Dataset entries

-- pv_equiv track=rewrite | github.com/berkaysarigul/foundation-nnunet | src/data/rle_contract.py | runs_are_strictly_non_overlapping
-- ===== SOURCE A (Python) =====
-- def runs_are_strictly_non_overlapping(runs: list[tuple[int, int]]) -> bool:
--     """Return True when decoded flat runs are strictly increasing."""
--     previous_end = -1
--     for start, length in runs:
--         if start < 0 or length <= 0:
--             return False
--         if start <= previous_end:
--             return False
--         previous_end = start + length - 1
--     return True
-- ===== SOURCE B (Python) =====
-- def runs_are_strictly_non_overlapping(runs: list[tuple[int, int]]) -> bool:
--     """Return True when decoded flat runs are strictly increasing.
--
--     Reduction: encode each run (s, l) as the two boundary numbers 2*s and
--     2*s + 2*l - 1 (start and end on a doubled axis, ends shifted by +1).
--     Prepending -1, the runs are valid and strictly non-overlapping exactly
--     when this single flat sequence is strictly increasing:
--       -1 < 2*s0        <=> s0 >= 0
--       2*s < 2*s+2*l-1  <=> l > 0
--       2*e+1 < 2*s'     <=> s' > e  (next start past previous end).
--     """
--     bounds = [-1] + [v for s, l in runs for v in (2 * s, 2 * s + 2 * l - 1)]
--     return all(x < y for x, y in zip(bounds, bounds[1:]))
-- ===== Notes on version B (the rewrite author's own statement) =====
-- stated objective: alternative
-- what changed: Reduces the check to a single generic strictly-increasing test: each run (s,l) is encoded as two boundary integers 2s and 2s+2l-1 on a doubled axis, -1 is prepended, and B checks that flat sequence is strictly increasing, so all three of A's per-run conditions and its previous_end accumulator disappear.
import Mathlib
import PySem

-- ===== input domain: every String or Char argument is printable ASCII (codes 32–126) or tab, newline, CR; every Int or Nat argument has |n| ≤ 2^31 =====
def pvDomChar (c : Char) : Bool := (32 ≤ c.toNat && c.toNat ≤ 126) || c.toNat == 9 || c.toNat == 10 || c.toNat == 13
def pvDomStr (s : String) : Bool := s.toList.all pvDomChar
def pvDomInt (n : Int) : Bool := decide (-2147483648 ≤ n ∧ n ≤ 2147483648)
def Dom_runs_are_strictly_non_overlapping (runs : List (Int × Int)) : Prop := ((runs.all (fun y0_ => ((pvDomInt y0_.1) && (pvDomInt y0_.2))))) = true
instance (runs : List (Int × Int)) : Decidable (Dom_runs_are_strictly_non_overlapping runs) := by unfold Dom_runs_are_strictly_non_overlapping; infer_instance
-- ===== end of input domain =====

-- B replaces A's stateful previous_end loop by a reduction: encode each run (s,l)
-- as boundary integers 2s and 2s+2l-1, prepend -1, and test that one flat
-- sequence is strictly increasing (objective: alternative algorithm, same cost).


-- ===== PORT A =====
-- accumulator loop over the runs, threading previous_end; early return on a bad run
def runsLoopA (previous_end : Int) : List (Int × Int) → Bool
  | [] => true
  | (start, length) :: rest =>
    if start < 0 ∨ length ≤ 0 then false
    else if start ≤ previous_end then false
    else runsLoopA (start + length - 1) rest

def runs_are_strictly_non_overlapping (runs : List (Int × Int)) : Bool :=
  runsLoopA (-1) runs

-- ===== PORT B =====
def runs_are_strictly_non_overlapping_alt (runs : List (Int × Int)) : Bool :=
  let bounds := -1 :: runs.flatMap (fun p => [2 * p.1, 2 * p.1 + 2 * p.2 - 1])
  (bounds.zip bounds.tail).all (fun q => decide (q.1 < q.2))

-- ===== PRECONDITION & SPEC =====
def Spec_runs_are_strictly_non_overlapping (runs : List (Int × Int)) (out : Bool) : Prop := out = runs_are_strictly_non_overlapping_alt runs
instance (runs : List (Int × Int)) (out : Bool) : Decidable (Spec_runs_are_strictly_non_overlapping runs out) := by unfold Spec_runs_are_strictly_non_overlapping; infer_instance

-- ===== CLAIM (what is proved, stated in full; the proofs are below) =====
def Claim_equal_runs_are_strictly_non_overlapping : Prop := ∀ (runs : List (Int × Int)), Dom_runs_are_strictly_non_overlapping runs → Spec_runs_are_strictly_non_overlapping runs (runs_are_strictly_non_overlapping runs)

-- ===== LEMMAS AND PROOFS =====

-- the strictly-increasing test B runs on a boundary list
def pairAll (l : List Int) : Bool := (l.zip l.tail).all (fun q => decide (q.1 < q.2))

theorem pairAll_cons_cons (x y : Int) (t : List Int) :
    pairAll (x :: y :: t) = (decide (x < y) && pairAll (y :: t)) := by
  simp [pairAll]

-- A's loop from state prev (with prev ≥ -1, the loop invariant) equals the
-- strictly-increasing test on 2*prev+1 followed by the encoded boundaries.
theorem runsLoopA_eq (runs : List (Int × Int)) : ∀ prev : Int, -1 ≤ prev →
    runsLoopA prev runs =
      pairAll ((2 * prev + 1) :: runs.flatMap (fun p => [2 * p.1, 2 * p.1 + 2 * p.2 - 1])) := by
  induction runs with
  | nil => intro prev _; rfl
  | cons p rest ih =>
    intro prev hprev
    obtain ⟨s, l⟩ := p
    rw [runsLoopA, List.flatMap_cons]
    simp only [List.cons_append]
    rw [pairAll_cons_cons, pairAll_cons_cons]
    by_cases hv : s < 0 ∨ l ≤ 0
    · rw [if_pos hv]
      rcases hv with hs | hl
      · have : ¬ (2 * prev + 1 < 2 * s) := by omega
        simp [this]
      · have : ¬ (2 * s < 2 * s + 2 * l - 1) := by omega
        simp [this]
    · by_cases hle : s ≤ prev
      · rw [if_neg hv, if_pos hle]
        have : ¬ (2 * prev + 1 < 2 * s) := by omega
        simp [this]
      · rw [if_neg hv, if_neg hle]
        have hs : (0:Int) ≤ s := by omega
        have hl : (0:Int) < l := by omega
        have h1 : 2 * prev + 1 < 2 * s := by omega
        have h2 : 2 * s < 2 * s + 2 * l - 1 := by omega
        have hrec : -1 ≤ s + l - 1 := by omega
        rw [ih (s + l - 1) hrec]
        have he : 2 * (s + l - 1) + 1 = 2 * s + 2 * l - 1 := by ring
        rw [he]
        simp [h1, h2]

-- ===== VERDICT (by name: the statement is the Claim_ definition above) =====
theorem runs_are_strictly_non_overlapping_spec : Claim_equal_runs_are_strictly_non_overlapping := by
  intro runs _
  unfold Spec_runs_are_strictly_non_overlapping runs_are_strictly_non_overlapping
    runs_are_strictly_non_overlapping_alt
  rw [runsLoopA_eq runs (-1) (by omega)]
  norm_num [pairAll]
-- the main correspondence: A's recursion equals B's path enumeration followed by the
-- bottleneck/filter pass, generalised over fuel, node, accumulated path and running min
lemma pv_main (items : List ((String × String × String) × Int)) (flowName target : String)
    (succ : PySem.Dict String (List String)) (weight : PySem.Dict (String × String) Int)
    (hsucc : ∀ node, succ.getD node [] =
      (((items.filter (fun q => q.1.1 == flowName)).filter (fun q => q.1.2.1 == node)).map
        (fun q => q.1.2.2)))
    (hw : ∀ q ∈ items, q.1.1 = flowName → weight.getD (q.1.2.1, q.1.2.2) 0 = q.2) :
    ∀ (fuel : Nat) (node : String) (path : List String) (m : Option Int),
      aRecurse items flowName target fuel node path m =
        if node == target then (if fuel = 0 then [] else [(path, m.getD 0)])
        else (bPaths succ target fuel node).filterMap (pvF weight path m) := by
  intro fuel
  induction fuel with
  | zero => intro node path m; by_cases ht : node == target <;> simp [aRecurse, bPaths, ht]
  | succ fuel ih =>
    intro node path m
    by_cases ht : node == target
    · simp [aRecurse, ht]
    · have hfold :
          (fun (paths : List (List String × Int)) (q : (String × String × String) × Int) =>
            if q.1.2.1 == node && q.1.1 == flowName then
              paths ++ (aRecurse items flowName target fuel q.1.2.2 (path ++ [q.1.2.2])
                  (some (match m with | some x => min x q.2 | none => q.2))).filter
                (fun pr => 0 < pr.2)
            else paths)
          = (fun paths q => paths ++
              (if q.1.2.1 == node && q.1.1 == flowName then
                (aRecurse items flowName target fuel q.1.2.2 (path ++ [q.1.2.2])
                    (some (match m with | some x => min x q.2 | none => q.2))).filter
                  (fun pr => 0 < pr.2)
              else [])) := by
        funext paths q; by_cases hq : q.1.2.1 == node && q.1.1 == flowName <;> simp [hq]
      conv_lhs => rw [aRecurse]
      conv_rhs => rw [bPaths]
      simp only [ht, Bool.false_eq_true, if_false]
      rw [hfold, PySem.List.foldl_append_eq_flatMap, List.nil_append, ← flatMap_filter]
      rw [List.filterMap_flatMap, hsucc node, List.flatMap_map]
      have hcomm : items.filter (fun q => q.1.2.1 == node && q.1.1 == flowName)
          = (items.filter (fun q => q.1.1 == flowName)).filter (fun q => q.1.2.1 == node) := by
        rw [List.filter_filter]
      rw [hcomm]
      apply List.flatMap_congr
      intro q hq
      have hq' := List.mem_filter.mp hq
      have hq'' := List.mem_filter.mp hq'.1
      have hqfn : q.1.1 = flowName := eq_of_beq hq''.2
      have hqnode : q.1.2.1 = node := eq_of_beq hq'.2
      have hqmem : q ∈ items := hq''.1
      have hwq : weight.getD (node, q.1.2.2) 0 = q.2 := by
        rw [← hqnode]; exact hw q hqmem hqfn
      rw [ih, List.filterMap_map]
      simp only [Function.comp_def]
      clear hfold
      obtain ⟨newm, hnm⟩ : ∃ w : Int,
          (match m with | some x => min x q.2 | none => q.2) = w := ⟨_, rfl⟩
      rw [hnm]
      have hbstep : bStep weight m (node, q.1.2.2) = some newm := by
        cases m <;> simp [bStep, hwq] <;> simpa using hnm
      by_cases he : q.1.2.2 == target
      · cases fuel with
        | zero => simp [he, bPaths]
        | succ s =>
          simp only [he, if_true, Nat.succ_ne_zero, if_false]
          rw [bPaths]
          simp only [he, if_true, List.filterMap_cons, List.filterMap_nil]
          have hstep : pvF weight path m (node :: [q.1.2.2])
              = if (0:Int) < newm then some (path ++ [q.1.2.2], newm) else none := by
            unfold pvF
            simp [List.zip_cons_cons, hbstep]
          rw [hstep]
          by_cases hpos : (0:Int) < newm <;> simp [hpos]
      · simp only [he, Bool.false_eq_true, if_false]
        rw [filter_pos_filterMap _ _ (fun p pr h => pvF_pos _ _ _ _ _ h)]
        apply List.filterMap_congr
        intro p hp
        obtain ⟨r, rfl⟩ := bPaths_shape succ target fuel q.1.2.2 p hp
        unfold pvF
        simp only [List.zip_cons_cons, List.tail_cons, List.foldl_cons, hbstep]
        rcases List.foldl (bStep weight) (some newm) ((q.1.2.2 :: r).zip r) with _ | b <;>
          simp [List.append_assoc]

*REQUIRED WORK*
Going back over the entries above, copy word for word every line from the one that has "rcases hv with hs | hl" on through the one that has "have h1 : 2".

*TASK SOLUTION*
      rcases hv with hs | hl
      · have : ¬ (2 * prev + 1 < 2 * s) := by omega
        simp [this]
      · have : ¬ (2 * s < 2 * s + 2 * l - 1) := by omega
        simp [this]
    · by_cases hle : s ≤ prev
      · rw [if_neg hv, if_pos hle]
        have : ¬ (2 * prev + 1 < 2 * s) := by omega
        simp [this]
      · rw [if_neg hv, if_neg hle]
        have hs : (0:Int) ≤ s := by omega
        have hl : (0:Int) < l := by omega
        have h1 : 2 * prev + 1 < 2 * s := by omega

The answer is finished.